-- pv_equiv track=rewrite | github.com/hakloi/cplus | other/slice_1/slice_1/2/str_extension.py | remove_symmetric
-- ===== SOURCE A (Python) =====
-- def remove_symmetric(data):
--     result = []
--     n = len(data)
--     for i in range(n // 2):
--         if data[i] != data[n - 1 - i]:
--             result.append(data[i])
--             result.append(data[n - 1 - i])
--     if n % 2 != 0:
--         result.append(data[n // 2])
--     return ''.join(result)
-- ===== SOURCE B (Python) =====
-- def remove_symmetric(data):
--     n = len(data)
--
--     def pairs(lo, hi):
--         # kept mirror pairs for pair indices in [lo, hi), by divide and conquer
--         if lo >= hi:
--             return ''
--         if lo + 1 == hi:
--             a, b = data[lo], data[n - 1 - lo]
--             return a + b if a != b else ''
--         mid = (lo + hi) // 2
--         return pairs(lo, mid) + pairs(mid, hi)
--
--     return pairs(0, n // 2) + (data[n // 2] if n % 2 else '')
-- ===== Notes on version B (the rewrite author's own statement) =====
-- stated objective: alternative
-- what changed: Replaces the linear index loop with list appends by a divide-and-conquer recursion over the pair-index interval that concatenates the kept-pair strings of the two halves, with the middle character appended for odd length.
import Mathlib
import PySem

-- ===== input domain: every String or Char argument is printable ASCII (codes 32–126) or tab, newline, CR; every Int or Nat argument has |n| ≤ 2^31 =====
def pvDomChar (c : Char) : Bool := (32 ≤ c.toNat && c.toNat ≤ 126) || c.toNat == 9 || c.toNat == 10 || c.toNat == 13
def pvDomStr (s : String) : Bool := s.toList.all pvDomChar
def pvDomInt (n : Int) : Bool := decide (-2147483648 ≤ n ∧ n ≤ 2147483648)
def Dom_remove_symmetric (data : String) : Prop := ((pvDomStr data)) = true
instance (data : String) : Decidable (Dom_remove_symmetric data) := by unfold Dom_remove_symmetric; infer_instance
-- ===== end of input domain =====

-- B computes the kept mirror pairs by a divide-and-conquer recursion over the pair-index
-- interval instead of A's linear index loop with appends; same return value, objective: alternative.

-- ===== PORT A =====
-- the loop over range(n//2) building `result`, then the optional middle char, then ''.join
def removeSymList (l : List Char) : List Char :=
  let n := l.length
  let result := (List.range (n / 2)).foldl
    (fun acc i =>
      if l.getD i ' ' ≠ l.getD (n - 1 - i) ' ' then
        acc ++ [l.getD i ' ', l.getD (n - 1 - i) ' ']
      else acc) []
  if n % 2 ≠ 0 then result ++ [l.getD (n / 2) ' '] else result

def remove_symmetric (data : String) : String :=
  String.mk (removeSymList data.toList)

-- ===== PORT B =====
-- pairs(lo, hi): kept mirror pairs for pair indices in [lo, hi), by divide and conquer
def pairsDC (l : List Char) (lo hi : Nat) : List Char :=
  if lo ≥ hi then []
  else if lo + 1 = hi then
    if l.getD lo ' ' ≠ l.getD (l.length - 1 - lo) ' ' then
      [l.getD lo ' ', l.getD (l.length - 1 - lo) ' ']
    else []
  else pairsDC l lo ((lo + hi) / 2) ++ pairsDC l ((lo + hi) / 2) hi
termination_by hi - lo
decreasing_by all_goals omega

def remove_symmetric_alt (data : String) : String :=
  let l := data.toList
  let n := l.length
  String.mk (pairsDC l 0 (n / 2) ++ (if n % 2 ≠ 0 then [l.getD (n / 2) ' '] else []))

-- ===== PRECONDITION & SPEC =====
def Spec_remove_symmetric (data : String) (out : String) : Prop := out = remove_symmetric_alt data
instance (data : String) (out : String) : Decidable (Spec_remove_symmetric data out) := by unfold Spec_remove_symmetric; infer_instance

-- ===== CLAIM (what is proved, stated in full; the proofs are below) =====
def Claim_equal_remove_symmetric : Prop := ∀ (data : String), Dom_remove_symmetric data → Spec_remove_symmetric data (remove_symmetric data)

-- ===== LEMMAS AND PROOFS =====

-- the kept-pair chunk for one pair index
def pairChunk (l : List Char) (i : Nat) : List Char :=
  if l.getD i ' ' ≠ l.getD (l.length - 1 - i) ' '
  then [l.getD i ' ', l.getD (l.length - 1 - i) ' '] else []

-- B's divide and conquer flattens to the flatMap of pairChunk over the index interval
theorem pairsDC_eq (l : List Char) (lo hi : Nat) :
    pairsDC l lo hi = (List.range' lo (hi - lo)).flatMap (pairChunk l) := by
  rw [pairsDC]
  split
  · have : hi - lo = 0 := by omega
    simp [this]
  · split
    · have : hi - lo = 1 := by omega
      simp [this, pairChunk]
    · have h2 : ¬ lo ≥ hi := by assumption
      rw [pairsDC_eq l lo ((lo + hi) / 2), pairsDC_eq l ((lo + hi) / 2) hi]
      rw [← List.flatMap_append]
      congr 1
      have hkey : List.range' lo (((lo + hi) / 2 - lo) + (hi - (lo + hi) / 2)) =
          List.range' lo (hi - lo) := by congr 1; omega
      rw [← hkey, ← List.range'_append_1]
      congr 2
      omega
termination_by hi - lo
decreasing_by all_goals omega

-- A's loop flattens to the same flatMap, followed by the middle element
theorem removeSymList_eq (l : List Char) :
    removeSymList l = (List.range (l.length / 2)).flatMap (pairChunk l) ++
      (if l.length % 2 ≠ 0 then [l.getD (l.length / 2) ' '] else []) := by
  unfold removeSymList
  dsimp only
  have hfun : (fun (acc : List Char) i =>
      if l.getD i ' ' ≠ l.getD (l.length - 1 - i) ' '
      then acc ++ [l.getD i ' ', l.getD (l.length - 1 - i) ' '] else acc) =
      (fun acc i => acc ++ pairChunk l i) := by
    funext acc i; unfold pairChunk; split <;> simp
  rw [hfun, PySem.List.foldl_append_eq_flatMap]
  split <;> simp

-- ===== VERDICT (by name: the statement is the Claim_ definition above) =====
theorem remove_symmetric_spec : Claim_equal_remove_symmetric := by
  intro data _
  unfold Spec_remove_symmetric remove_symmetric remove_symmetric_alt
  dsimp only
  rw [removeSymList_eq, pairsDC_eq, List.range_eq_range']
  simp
════
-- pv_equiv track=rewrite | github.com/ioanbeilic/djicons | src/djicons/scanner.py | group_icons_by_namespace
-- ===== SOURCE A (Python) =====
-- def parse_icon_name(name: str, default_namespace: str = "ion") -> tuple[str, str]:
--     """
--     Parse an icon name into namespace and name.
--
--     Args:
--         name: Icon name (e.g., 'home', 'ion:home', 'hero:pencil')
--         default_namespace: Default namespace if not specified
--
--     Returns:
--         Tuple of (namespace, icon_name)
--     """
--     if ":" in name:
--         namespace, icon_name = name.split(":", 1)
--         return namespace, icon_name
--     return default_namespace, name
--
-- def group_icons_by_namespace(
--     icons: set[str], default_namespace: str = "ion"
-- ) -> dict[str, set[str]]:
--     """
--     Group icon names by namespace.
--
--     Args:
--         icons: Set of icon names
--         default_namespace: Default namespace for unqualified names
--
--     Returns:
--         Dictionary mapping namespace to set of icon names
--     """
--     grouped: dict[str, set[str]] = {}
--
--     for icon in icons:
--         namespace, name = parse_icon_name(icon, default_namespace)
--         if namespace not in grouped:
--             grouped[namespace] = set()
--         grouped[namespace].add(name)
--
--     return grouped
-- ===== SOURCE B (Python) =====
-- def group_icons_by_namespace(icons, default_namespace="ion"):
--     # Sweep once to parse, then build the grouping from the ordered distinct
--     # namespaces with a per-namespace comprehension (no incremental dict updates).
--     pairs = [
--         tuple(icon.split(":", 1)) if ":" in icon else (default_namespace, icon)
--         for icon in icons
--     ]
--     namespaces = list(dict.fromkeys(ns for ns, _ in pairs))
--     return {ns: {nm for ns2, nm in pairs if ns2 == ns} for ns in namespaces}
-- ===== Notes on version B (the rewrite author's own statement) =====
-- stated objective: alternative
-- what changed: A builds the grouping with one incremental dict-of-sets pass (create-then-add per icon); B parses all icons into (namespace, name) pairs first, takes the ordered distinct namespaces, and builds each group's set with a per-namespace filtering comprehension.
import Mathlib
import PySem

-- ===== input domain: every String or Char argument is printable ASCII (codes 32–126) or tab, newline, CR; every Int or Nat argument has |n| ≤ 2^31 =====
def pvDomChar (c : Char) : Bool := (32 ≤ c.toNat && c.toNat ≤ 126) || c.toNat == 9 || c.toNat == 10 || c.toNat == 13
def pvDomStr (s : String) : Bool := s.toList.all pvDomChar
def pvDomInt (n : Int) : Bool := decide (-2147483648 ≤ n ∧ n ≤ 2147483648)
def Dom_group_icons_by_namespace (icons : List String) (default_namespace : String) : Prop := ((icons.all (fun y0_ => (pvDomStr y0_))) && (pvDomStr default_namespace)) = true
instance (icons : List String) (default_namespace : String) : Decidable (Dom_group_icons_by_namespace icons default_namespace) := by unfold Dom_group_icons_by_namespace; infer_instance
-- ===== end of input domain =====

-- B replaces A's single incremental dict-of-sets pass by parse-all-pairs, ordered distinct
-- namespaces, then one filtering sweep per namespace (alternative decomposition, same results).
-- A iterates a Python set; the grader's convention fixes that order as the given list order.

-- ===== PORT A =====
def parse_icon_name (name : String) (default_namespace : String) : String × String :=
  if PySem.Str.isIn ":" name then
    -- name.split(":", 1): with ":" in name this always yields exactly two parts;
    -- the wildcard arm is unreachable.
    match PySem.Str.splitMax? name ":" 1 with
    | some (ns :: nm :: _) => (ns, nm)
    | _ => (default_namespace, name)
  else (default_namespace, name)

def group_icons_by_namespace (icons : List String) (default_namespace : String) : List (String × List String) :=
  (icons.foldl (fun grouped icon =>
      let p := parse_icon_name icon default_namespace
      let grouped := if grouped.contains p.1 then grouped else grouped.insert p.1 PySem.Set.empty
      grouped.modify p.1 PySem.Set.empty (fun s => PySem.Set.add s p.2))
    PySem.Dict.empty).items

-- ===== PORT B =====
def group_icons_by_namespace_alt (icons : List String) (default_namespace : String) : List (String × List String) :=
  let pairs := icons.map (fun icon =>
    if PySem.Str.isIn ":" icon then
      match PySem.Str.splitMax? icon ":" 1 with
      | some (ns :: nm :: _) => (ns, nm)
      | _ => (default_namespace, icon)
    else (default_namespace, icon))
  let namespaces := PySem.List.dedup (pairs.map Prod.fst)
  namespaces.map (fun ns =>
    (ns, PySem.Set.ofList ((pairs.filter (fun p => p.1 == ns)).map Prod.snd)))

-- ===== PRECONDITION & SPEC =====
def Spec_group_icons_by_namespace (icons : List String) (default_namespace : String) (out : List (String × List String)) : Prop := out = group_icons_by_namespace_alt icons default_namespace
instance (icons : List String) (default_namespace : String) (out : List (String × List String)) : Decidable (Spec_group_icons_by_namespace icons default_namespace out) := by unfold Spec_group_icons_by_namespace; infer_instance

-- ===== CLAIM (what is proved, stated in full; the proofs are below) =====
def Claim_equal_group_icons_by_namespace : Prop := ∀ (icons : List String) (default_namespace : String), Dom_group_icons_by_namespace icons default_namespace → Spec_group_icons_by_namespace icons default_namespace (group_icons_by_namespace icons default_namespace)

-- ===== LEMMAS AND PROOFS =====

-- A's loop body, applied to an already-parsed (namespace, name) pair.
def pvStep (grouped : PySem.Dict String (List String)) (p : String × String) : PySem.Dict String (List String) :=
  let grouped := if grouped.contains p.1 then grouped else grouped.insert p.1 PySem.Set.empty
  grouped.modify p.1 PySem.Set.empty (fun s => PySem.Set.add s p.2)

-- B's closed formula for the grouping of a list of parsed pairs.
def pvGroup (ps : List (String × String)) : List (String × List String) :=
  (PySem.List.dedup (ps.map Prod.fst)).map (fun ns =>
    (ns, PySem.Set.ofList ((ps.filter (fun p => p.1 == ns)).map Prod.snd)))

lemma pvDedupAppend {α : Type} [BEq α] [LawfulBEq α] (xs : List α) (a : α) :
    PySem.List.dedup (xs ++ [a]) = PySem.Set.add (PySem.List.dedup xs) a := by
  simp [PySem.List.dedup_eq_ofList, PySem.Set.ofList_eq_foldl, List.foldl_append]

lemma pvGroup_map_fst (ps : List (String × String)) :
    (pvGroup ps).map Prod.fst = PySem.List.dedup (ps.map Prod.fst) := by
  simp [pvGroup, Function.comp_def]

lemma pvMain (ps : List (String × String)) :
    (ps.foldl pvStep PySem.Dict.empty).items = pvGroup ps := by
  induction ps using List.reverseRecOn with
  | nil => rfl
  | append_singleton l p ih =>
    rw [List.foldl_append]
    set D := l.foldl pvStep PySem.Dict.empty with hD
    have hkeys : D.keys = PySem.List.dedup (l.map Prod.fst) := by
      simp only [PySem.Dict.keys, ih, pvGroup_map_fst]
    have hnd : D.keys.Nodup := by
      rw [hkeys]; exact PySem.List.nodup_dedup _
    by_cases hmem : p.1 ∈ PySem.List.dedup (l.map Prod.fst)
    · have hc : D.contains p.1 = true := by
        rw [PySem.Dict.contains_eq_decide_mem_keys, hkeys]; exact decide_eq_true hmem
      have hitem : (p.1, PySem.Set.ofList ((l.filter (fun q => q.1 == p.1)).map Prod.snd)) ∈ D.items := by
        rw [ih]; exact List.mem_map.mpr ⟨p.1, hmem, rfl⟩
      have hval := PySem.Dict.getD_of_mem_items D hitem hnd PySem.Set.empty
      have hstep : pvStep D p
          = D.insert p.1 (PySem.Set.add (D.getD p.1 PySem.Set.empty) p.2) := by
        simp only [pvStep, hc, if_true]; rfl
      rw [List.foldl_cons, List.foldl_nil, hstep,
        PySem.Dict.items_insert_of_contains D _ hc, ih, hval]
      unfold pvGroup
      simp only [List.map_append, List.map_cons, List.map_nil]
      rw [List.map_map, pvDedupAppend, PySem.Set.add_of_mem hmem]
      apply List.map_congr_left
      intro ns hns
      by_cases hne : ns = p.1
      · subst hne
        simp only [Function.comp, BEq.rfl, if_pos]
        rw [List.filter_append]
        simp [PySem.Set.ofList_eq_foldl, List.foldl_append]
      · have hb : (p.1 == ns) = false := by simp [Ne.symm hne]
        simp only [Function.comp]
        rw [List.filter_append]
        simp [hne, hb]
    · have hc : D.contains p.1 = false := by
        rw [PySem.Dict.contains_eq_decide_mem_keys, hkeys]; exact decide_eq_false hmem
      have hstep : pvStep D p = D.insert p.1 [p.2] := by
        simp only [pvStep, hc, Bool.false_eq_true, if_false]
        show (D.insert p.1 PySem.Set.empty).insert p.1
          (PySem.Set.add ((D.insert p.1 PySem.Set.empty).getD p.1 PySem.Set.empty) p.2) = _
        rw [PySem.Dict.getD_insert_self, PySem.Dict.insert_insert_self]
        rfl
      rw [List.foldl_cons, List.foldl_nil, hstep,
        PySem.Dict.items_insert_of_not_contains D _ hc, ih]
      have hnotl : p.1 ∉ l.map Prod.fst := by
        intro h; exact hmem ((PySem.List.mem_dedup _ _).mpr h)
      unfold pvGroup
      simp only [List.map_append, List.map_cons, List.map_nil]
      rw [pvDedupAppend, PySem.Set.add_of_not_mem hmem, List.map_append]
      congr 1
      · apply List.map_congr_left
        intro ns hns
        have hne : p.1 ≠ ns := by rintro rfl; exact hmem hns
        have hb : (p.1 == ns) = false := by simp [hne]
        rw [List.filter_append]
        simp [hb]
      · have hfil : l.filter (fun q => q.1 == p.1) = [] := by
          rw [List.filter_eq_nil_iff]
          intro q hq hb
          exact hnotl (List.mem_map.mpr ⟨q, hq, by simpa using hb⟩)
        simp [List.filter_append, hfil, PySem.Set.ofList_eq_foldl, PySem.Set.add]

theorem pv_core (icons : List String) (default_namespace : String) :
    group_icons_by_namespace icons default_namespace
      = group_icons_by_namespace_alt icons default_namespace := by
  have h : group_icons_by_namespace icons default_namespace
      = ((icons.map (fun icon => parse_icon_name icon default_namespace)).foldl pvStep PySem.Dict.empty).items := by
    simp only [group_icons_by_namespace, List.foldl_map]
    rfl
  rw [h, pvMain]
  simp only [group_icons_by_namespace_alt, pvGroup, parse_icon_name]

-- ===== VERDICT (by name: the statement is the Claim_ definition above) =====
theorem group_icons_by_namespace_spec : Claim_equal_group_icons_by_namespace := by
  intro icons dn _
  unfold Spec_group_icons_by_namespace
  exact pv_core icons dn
════
* Exercise goal *
Work out the number of lines in the records containing the word "isIn". Write only that number.

* Expected output *
2